From the data, return each line holding the word "while".

Source data START

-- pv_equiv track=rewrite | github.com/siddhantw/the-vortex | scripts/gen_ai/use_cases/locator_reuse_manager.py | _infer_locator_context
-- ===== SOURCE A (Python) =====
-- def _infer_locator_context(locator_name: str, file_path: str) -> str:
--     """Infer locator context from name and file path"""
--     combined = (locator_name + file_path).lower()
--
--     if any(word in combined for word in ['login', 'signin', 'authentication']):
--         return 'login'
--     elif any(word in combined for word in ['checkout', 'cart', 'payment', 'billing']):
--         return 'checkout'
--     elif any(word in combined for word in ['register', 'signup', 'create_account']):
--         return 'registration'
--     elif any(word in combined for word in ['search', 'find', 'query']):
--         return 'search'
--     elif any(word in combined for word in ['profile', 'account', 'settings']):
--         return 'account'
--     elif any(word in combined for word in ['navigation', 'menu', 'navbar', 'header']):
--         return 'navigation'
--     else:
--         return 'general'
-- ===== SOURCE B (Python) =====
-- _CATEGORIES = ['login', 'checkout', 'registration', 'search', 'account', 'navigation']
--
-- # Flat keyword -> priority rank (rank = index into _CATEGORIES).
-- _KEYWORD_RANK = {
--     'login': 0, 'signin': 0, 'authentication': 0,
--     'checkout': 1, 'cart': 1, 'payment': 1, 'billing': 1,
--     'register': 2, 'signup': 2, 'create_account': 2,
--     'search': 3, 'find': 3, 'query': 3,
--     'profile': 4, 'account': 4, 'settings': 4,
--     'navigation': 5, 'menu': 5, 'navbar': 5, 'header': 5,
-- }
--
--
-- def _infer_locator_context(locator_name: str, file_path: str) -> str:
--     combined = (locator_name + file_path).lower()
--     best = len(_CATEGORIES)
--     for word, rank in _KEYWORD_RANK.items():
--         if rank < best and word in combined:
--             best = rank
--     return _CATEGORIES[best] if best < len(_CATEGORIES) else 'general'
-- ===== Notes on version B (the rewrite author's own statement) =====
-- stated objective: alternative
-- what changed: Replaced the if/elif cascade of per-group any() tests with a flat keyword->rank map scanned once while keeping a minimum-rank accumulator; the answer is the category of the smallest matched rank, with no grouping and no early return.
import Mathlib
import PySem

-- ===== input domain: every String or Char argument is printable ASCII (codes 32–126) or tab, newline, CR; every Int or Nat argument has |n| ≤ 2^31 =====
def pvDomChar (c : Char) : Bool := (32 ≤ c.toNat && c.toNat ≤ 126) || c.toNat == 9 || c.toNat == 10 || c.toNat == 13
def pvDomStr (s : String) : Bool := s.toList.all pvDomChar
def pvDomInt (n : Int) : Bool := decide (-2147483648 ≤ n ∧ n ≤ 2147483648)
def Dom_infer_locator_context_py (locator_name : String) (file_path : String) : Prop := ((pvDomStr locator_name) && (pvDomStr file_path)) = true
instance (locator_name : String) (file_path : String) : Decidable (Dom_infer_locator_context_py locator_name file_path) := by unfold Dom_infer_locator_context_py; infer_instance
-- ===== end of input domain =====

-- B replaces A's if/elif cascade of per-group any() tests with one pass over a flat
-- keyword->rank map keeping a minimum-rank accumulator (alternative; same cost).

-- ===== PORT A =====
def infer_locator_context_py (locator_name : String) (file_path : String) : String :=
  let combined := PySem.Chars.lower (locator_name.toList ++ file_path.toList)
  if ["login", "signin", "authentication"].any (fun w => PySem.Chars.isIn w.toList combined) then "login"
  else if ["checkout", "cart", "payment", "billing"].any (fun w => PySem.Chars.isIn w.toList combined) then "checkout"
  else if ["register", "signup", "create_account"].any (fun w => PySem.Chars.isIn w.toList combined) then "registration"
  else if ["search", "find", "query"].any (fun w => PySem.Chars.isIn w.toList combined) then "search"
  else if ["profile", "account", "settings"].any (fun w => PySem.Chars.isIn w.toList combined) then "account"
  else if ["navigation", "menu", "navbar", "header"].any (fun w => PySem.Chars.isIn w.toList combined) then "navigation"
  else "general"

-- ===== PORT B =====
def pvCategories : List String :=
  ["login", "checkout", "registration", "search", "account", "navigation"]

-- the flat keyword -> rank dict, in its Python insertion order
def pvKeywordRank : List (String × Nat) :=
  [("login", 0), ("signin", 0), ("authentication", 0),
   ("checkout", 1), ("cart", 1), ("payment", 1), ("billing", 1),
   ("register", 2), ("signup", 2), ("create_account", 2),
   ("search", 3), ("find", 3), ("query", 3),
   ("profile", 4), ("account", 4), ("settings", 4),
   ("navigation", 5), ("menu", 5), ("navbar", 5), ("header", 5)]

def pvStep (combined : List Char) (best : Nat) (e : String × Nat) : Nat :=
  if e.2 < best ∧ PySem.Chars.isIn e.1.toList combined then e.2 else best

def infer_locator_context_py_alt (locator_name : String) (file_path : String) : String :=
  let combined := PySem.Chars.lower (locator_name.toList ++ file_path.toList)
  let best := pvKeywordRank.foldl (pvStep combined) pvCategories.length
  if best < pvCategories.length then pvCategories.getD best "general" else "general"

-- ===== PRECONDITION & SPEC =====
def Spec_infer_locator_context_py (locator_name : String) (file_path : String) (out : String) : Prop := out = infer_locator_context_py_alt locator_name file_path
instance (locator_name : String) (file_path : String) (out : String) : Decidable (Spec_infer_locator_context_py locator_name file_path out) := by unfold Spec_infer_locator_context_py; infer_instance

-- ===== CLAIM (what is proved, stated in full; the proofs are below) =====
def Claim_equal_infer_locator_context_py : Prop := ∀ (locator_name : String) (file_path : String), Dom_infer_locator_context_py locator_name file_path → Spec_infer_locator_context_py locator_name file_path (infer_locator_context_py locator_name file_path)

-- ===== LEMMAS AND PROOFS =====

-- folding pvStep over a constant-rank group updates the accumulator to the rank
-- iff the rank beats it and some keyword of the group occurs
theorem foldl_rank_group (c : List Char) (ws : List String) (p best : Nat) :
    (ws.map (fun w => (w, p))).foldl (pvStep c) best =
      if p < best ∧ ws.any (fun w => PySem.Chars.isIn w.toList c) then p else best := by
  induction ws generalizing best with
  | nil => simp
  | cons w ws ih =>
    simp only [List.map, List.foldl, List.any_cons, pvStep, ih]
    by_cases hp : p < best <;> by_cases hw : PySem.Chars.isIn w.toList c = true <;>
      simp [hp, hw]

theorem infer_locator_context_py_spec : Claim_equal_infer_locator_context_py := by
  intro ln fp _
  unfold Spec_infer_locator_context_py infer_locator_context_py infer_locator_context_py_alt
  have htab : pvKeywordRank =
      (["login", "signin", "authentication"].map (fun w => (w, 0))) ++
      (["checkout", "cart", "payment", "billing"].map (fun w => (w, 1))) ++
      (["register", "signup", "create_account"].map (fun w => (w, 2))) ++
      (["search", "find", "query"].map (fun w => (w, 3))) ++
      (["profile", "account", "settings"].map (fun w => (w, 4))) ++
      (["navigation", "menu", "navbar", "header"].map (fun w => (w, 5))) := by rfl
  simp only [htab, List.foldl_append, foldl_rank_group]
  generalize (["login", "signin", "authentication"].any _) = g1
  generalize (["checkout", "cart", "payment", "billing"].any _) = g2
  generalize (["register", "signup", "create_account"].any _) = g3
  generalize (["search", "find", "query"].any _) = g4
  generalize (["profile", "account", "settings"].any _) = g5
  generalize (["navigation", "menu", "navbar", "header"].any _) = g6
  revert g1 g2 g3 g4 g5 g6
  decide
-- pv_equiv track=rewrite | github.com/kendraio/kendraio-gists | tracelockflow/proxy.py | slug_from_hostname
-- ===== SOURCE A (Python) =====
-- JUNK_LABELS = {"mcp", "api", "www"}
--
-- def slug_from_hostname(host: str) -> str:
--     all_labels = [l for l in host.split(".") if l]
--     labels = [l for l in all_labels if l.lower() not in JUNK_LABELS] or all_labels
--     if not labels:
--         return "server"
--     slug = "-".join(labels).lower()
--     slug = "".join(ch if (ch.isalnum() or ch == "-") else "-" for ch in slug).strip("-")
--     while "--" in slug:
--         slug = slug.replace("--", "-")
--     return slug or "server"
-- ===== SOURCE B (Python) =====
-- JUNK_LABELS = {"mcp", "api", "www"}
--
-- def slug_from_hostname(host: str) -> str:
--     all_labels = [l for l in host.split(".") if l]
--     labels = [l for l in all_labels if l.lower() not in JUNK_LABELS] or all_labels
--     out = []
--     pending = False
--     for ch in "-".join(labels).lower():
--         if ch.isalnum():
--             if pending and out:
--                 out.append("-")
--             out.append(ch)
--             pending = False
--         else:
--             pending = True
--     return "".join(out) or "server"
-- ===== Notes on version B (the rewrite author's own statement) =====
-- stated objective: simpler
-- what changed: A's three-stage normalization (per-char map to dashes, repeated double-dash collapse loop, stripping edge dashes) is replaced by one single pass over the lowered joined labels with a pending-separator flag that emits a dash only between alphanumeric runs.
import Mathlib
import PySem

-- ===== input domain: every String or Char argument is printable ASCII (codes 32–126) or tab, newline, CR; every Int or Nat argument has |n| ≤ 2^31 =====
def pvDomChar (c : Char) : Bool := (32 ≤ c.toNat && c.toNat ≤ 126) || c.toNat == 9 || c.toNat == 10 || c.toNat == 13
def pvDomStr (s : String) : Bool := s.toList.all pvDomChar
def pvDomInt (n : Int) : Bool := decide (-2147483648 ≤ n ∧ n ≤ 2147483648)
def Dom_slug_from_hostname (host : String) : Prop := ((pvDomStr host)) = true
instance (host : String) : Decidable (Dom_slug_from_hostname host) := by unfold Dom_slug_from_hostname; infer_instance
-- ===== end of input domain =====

Source data END

= Response box =
-- what changed: Replaced the if/elif cascade of per-group any() tests with a flat keyword->rank map scanned once while keeping a minimum-rank accumulator; the answer is the category of the smallest matched rank, with no grouping and no early return.
--     while "--" in slug:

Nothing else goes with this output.